I have the following DataFrame from a SQL query:

(Pdb) pp total_rows

     ColumnID  RespondentCount

0          -1                2

1  3030096843                1

2  3030096845                1

and I want to pivot it like this:

total_data = total_rows.pivot_table(cols=['ColumnID'])

(Pdb) pp total_data

ColumnID         -1            3030096843   3030096845

RespondentCount            2            1            1

[1 rows x 3 columns]

total_rows.pivot_table(cols=['ColumnID']).to_dict('records')[0]

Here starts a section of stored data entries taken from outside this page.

lemma pvMangle_main : ∀ (c2 : String), (∃ c cs, c2.toList = c :: cs ∧
      (c == '_' || PySem.Chars.isalpha c) = true ∧
      (∀ ch ∈ cs, (ch == '_' || PySem.Chars.isalnum ch) = true)) →
    pv_is_valid_parameter_name
      (if pvKwlist.contains c2 then String.ofList (c2.toList ++ ['_', '_']) else c2) = true := by
  intro c2 ⟨c, cs, htl, hc, hcs⟩
  by_cases hkw : pvKwlist.contains c2 = true
  · rw [if_pos hkw]
    simp only [pv_is_valid_parameter_name, pvIsIdentifier, Bool.and_eq_true, Bool.not_eq_true']
    rw [String.toList_ofList, htl]
    refine ⟨⟨by simp, ?_⟩, ?_⟩
    · simp only [List.cons_append, Bool.and_eq_true]
      refine ⟨hc, ?_⟩
      rw [List.all_eq_true]
      intro ch hch
      rcases List.mem_append.mp hch with hch | hch
      · exact hcs ch hch
      · rcases List.mem_cons.mp hch with rfl | hch
        · simp
        rcases List.mem_cons.mp hch with rfl | hch
        · simp
        · simp at hch
    · by_contra hmem
      simp only [Bool.not_eq_false] at hmem
      have hmem' := List.mem_of_elem_eq_true hmem
      refine pvKw_no_underscore _ hmem' ?_
      rw [String.toList_ofList]; simp
  · rw [if_neg hkw]
    simp only [pv_is_valid_parameter_name, pvIsIdentifier, Bool.and_eq_true, Bool.not_eq_true']
    rw [htl]
    refine ⟨⟨by simp, ?_⟩, Bool.not_eq_true _ ▸ (by simpa using hkw)⟩
    simp only [Bool.and_eq_true]
    exact ⟨hc, by rw [List.all_eq_true]; exact hcs⟩

lemma pvMangle_valid (name : String) :
    pv_is_valid_parameter_name (pv_mangle_base_name name) = true := by
  unfold pv_mangle_base_name
  refine pvMangle_kernel pvMangle_main _ ?_
  intro ch hch
  rcases List.mem_map.mp hch with ⟨x, _, hx⟩
  by_cases h : (x == '_' || PySem.Chars.isalnum x) = true
  · rw [if_pos h] at hx; rw [hx] at h; exact h
  · rw [if_neg h] at hx; rw [← hx]; simp

-- --- membership and nodup of pvTails ---

lemma pvTails_foldl_mem (pre : List Char) : ∀ (l : List String) (t0 : PySem.Set String) (x : String),
    x ∈ l.foldl
      (fun t name =>
        if PySem.Chars.startswith name.toList pre then
          t.add (String.ofList (name.toList.drop pre.length))
        else t) t0 ↔
    x ∈ t0 ∨ ∃ name ∈ l, PySem.Chars.startswith name.toList pre = true ∧
      x = String.ofList (name.toList.drop pre.length) := by
  intro l
  induction l with
  | nil => simp
  | cons n rest ih =>
    intro t0 x
    simp only [List.foldl_cons]
    by_cases hp : PySem.Chars.startswith n.toList pre = true
    · rw [if_pos hp, ih]
      rw [PySem.Set.mem_add]
      constructor
      · rintro ((h | h) | ⟨m, hm, h1, h2⟩)
        · exact Or.inl h
        · exact Or.inr ⟨n, by simp, hp, h⟩
        · exact Or.inr ⟨m, by simp [hm], h1, h2⟩
      · rintro (h | ⟨m, hm, h1, h2⟩)
        · exact Or.inl (Or.inl h)
        · rcases List.mem_cons.mp hm with rfl | hm
          · exact Or.inl (Or.inr h2)
          · exact Or.inr ⟨m, hm, h1, h2⟩
    · rw [if_neg hp, ih]
      constructor
      · rintro (h | ⟨m, hm, h1, h2⟩)
        · exact Or.inl h
        · exact Or.inr ⟨m, by simp [hm], h1, h2⟩
      · rintro (h | ⟨m, hm, h1, h2⟩)
        · exact Or.inl h
        · rcases List.mem_cons.mp hm with rfl | hm
          · exact absurd h1 hp
          · exact Or.inr ⟨m, hm, h1, h2⟩

lemma mem_pvTails (used : PySem.Set String) (pre : List Char) (x : String) :
    x ∈ pvTails used pre ↔ ∃ name ∈ used, PySem.Chars.startswith name.toList pre = true ∧
      x = String.ofList (name.toList.drop pre.length) := by
  unfold pvTails
  rw [pvTails_foldl_mem]
  simp [PySem.Set.empty]

-- startswith is isPrefixOf (definitional)
lemma pvStartswith_eq (l pre : List Char) : PySem.Chars.startswith l pre = pre.isPrefixOf l := by
  simp [PySem.Chars.startswith]

-- --- the bridge: str(j) ∈ tails ↔ base__j ∈ used ---

lemma pvCondB_eq_mem (used : PySem.Set String) (base : String) (j : Nat) :
    pvCondB (pvTails used (base.toList ++ ['_', '_'])) j =
      used.contains (pvFmtCand base (j : Int)) := by
  set pre := base.toList ++ ['_', '_'] with hpre
  have hfmt : (pvFmtCand base (j : Int)).toList = pre ++ PySem.Int.toChars (j : Int) := by
    rw [pvFmtCand_toList, hpre]; simp
  have key : String.ofList (PySem.Int.toChars ((j : Nat) : Int)) ∈ pvTails used pre ↔
      pvFmtCand base (j : Int) ∈ used := by
    rw [mem_pvTails]
    constructor
    · rintro ⟨name, hmem, hsw, heq⟩
      rw [pvStartswith_eq] at hsw
      have hrest : pre ++ name.toList.drop pre.length = name.toList :=
        List.prefix_iff_eq_append.mp (List.isPrefixOf_iff_prefix.mp hsw)
      have hdrop : name.toList.drop pre.length = PySem.Int.toChars ((j : Nat) : Int) := by
        have := congrArg String.toList heq
        rw [String.toList_ofList, String.toList_ofList] at this
        exact this.symm
      have hname : name = pvFmtCand base (j : Int) := by
        have h1 : name.toList = pre ++ PySem.Int.toChars (j : Int) := by
          rw [← hrest, hdrop]
        have h2 := congrArg String.ofList h1
        rw [String.ofList_toList] at h2
        rw [h2, pvFmtCand, hpre]
        congr 1
        simp
      rw [← hname]; exact hmem
    · intro hmem
      refine ⟨pvFmtCand base (j : Int), hmem, ?_, ?_⟩
      · rw [pvStartswith_eq, hfmt]
        exact List.isPrefixOf_iff_prefix.mpr ⟨_, rfl⟩
      · rw [hfmt, List.drop_left]
  rw [pvCondB, Bool.eq_iff_iff, PySem.Set.contains_iff, PySem.Set.contains_iff]
  exact key

-- --- existence of a free suffix (pigeonhole): for A's condition … ---

lemma pvCond_exists_false (used : PySem.Set String) (base : String)
    (hv : pv_is_valid_parameter_name base = true) :
    ∃ j, j ≤ used.length ∧ pvCond used base j = false := by
  by_contra hforall
  simp only [not_exists, not_and] at hforall
  have hall : ∀ j ≤ used.length, pvFmtCand base (j : Int) ∈ used := by
    intro j hj
    have := hforall j hj
    simp only [Bool.not_eq_false] at this
    simp only [pvCond, pvValid_fmtCand base j hv, Bool.not_true, Bool.or_false] at this
    exact (PySem.Set.contains_iff used _).mp this
  have hinj : Function.Injective (fun j : Nat => pvFmtCand base (j : Int)) := by
    intro i j hij
    have h2 := congrArg String.toList hij
    simp only [pvFmtCand_toList, pvToChars_natCast] at h2
    have h3 := List.append_cancel_left h2
    simp only [List.cons.injEq, true_and] at h3
    exact pvToDigits_inj h3
  have hnodup : ((List.range (used.length + 1)).map (fun j : Nat => pvFmtCand base (j : Int))).Nodup :=
    List.Nodup.map hinj List.nodup_range
  have hsub : ((List.range (used.length + 1)).map (fun j : Nat => pvFmtCand base (j : Int))) ⊆ used := by
    intro x hx
    rcases List.mem_map.mp hx with ⟨j, hj, rfl⟩
    exact hall j (Nat.lt_succ_iff.mp (List.mem_range.mp hj))
  have := List.Subperm.length_le (List.subperm_of_subset hnodup hsub)
  simp at this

{3030096843: 1, 3030096845: 1, -1: 2}

but I want to make sure the 303 columns are casted as strings instead of integers so that I get this:

{'3030096843': 1, '3030096845': 1, -1: 2}

1 Answer

0 votes
by (41.4k points)

Use the below line of code that will particularly be useful to convert the multiple columns to string instead of just single column:

 import numpy as np

 import pandas as pd

 df = pd.DataFrame({

  'A': [20, 30.0, np.nan],

  'B': ["a45a", "a3", "b1"],

  'C': [10, 5, np.nan]})

 df.dtypes ## Current datatype

Out: 

A    float64

B     object

C    float64

dtype: object

## Multiple columns string conversion

 df[["A", "C"]] = df[["A", "C"]].astype(str) 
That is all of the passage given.